- [TASK OBJECTIVE]: Output range, inclusive: from the line containing "pvPartial grid xn yn kn 0 = grid := by" to the line containing "set B' : List". Restate those lines from the data below word for word and only those.
++++ LISTED ENTRIES
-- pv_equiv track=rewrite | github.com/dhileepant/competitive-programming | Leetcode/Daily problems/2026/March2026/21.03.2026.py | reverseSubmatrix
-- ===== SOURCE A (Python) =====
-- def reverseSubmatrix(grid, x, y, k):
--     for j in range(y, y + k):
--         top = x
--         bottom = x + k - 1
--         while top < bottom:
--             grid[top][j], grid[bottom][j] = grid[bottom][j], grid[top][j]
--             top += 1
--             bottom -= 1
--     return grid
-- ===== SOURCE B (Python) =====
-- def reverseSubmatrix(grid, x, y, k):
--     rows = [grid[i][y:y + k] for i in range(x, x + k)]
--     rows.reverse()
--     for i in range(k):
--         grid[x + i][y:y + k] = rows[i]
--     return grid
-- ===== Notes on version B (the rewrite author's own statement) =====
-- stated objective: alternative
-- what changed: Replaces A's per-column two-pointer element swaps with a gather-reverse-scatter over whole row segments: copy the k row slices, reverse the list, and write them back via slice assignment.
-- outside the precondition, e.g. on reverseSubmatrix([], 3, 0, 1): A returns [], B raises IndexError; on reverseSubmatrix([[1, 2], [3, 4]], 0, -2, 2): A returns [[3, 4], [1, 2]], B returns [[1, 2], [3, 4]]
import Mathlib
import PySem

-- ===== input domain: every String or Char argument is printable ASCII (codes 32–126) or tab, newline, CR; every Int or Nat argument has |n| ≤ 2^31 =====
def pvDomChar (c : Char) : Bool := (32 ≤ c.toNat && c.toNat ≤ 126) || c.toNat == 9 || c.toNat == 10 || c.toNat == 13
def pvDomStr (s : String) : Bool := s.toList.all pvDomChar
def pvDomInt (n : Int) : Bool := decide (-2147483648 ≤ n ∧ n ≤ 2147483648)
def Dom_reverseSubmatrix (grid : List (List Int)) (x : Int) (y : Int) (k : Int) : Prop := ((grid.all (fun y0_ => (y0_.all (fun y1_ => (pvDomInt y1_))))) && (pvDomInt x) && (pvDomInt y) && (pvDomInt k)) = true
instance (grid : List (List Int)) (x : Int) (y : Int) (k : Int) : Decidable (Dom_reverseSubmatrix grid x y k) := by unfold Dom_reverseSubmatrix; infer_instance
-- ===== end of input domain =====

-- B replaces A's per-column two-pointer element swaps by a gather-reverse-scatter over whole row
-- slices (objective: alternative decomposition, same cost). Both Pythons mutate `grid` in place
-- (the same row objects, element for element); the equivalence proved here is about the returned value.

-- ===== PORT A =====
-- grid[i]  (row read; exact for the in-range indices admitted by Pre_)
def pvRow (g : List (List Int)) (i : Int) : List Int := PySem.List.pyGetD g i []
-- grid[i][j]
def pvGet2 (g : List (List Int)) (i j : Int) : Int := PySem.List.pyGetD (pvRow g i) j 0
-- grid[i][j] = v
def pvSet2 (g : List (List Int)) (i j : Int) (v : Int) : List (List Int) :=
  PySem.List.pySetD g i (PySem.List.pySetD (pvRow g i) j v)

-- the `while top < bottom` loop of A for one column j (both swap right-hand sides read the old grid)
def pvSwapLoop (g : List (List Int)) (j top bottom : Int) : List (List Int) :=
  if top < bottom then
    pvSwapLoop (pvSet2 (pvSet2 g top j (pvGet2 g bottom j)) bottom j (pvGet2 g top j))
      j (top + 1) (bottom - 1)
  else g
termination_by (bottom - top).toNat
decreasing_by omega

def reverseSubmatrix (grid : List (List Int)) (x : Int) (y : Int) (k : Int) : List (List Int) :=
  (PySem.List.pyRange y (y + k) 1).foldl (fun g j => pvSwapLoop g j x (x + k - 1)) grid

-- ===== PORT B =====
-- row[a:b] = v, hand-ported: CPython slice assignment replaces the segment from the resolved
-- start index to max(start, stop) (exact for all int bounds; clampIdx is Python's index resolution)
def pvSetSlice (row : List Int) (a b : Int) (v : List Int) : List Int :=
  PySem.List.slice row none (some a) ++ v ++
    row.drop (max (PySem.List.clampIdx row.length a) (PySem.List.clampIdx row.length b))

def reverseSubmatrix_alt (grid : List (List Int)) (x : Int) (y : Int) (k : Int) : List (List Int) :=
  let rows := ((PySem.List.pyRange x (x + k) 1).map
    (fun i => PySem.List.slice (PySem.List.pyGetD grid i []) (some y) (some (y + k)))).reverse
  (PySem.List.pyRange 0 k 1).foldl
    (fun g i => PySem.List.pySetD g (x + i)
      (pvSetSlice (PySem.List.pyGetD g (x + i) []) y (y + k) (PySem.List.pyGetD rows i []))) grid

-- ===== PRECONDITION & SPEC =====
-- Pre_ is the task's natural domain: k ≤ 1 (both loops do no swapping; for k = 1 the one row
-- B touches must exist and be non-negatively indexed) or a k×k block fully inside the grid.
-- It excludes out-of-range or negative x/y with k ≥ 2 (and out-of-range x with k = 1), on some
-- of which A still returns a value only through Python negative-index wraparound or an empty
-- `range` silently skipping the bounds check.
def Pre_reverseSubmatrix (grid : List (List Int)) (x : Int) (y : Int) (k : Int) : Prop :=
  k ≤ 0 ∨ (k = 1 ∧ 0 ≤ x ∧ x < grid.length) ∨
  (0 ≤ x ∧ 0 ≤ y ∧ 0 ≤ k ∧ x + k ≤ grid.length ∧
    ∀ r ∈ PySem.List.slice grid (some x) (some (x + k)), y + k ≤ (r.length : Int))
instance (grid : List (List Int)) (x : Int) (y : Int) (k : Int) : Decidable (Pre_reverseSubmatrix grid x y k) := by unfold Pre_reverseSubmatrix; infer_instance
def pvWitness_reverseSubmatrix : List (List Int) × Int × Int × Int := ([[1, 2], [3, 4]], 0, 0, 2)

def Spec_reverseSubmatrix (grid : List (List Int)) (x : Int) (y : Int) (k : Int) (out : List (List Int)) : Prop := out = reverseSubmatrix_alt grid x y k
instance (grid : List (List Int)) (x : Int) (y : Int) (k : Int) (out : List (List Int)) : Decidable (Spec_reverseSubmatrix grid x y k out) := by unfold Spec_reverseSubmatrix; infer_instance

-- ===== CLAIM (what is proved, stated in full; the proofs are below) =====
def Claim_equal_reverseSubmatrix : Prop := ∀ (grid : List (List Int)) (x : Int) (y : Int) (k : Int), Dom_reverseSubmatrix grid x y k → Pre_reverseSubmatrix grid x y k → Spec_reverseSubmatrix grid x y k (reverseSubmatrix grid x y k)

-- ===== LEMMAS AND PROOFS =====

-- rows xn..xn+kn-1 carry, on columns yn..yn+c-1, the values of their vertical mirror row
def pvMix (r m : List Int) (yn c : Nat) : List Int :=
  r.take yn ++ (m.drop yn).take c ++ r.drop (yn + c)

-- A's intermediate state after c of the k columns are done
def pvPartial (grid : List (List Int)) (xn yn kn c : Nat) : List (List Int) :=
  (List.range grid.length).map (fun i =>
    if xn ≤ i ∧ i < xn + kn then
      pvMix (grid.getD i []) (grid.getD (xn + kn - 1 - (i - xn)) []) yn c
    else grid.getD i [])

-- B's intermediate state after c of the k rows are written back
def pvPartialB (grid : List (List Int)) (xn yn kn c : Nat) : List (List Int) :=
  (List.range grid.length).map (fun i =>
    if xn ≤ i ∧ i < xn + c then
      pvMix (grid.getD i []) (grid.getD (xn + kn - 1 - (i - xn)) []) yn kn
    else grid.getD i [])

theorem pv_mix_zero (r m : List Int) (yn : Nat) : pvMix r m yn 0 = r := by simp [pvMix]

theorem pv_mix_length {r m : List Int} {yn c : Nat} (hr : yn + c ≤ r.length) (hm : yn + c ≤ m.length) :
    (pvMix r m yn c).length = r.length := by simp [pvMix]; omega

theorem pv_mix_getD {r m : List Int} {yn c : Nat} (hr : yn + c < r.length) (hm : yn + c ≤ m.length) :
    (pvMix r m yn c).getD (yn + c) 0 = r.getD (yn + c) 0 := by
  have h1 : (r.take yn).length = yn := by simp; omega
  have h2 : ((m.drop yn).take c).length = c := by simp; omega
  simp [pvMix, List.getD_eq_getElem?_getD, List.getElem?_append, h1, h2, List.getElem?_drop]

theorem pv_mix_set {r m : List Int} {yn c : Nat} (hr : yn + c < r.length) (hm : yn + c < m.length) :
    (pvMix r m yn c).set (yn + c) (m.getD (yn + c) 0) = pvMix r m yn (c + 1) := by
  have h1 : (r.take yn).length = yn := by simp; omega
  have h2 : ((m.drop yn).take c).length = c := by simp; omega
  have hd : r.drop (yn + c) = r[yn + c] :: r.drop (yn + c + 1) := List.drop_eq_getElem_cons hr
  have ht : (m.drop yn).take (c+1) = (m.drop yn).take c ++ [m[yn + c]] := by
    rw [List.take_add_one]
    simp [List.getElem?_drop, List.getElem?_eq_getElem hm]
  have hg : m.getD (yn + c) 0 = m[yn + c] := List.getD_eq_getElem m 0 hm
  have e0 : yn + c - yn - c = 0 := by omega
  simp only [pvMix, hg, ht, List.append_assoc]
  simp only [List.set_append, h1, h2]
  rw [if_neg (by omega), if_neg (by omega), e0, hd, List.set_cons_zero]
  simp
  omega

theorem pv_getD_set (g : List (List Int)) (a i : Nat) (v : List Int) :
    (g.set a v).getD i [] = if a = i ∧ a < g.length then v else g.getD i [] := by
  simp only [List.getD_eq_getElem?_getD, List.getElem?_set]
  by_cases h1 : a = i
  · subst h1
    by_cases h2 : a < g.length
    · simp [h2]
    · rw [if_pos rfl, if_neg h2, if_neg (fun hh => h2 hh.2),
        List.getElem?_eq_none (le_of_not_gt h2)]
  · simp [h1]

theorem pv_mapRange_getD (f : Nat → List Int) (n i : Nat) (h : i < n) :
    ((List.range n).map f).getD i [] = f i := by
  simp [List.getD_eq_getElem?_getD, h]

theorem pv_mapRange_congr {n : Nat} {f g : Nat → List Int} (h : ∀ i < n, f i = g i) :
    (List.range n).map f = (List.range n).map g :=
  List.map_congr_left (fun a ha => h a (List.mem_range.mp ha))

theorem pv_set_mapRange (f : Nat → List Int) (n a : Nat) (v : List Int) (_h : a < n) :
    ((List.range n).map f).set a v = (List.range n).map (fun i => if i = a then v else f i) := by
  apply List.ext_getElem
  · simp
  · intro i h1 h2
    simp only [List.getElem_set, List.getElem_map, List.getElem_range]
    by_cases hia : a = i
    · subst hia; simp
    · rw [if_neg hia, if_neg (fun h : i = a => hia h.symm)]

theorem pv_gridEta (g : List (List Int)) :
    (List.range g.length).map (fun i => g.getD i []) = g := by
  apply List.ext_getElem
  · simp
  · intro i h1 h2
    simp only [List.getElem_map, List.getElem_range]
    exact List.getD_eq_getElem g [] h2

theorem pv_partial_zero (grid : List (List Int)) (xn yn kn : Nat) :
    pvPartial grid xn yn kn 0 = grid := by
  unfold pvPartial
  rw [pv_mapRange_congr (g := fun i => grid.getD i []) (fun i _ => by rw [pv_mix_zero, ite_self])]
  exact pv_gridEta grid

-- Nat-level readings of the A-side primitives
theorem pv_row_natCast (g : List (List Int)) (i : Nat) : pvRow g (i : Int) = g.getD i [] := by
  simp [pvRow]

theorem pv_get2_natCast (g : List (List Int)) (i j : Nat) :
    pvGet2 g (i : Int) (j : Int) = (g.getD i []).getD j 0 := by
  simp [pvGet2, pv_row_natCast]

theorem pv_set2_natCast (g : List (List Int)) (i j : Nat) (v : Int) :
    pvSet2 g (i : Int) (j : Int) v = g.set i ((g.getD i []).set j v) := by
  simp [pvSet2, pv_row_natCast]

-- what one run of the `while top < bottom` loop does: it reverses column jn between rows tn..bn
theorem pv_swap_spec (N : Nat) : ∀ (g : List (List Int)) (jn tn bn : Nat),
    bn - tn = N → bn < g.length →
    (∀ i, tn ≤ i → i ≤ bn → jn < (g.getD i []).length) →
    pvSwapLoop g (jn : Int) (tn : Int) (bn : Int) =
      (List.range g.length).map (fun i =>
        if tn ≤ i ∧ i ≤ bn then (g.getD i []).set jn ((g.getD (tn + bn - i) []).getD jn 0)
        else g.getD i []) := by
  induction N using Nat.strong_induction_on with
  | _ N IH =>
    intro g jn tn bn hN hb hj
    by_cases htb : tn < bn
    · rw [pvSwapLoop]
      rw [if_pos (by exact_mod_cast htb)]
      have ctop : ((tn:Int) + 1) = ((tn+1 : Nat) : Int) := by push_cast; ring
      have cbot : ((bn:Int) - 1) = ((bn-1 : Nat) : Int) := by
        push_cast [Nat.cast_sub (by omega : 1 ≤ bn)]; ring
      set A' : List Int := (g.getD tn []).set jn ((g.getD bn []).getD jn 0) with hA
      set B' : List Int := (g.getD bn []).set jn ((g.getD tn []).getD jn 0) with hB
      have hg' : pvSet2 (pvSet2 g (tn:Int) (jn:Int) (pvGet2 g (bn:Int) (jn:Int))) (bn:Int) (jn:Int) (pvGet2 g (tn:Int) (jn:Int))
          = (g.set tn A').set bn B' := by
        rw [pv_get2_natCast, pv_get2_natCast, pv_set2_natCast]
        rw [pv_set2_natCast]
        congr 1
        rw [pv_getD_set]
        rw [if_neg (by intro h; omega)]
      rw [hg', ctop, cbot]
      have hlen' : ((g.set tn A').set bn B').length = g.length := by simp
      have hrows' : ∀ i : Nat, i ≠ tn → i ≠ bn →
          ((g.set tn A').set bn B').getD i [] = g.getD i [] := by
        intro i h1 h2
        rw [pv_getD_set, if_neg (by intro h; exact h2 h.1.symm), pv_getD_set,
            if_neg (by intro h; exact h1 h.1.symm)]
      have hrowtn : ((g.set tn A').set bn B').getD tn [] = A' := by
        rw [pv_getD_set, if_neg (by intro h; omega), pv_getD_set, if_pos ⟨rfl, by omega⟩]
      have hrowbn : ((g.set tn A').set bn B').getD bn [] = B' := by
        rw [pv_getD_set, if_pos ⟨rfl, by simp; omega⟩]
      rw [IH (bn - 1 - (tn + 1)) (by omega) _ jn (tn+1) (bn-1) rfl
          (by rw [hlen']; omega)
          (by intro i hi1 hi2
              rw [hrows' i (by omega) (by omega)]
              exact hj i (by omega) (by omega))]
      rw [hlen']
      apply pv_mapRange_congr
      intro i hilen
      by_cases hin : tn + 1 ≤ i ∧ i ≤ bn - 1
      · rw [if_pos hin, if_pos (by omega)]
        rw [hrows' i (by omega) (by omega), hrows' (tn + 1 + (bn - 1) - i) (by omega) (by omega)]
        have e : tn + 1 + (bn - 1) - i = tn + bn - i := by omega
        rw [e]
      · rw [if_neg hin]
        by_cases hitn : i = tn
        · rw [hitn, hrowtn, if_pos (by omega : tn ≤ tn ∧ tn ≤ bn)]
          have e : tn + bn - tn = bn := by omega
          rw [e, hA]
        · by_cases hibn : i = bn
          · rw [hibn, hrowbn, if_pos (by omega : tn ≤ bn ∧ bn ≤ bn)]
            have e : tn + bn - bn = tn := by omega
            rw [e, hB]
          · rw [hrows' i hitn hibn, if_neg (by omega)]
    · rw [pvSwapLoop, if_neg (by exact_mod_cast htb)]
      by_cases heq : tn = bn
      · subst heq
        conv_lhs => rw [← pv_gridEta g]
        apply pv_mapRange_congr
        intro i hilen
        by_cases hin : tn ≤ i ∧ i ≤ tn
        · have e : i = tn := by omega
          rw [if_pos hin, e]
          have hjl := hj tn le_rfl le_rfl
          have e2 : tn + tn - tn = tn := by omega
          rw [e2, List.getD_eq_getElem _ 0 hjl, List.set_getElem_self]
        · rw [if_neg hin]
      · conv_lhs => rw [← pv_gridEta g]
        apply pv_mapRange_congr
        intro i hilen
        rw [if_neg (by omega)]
++++++++
- [RESPONSE BELOW]:
    pvPartial grid xn yn kn 0 = grid := by
  unfold pvPartial
  rw [pv_mapRange_congr (g := fun i => grid.getD i []) (fun i _ => by rw [pv_mix_zero, ite_self])]
  exact pv_gridEta grid

-- Nat-level readings of the A-side primitives
theorem pv_row_natCast (g : List (List Int)) (i : Nat) : pvRow g (i : Int) = g.getD i [] := by
  simp [pvRow]

theorem pv_get2_natCast (g : List (List Int)) (i j : Nat) :
    pvGet2 g (i : Int) (j : Int) = (g.getD i []).getD j 0 := by
  simp [pvGet2, pv_row_natCast]

theorem pv_set2_natCast (g : List (List Int)) (i j : Nat) (v : Int) :
    pvSet2 g (i : Int) (j : Int) v = g.set i ((g.getD i []).set j v) := by
  simp [pvSet2, pv_row_natCast]

-- what one run of the `while top < bottom` loop does: it reverses column jn between rows tn..bn
theorem pv_swap_spec (N : Nat) : ∀ (g : List (List Int)) (jn tn bn : Nat),
    bn - tn = N → bn < g.length →
    (∀ i, tn ≤ i → i ≤ bn → jn < (g.getD i []).length) →
    pvSwapLoop g (jn : Int) (tn : Int) (bn : Int) =
      (List.range g.length).map (fun i =>
        if tn ≤ i ∧ i ≤ bn then (g.getD i []).set jn ((g.getD (tn + bn - i) []).getD jn 0)
        else g.getD i []) := by
  induction N using Nat.strong_induction_on with
  | _ N IH =>
    intro g jn tn bn hN hb hj
    by_cases htb : tn < bn
    · rw [pvSwapLoop]
      rw [if_pos (by exact_mod_cast htb)]
      have ctop : ((tn:Int) + 1) = ((tn+1 : Nat) : Int) := by push_cast; ring
      have cbot : ((bn:Int) - 1) = ((bn-1 : Nat) : Int) := by
        push_cast [Nat.cast_sub (by omega : 1 ≤ bn)]; ring
      set A' : List Int := (g.getD tn []).set jn ((g.getD bn []).getD jn 0) with hA
      set B' : List Int := (g.getD bn []).set jn ((g.getD tn []).getD jn 0) with hB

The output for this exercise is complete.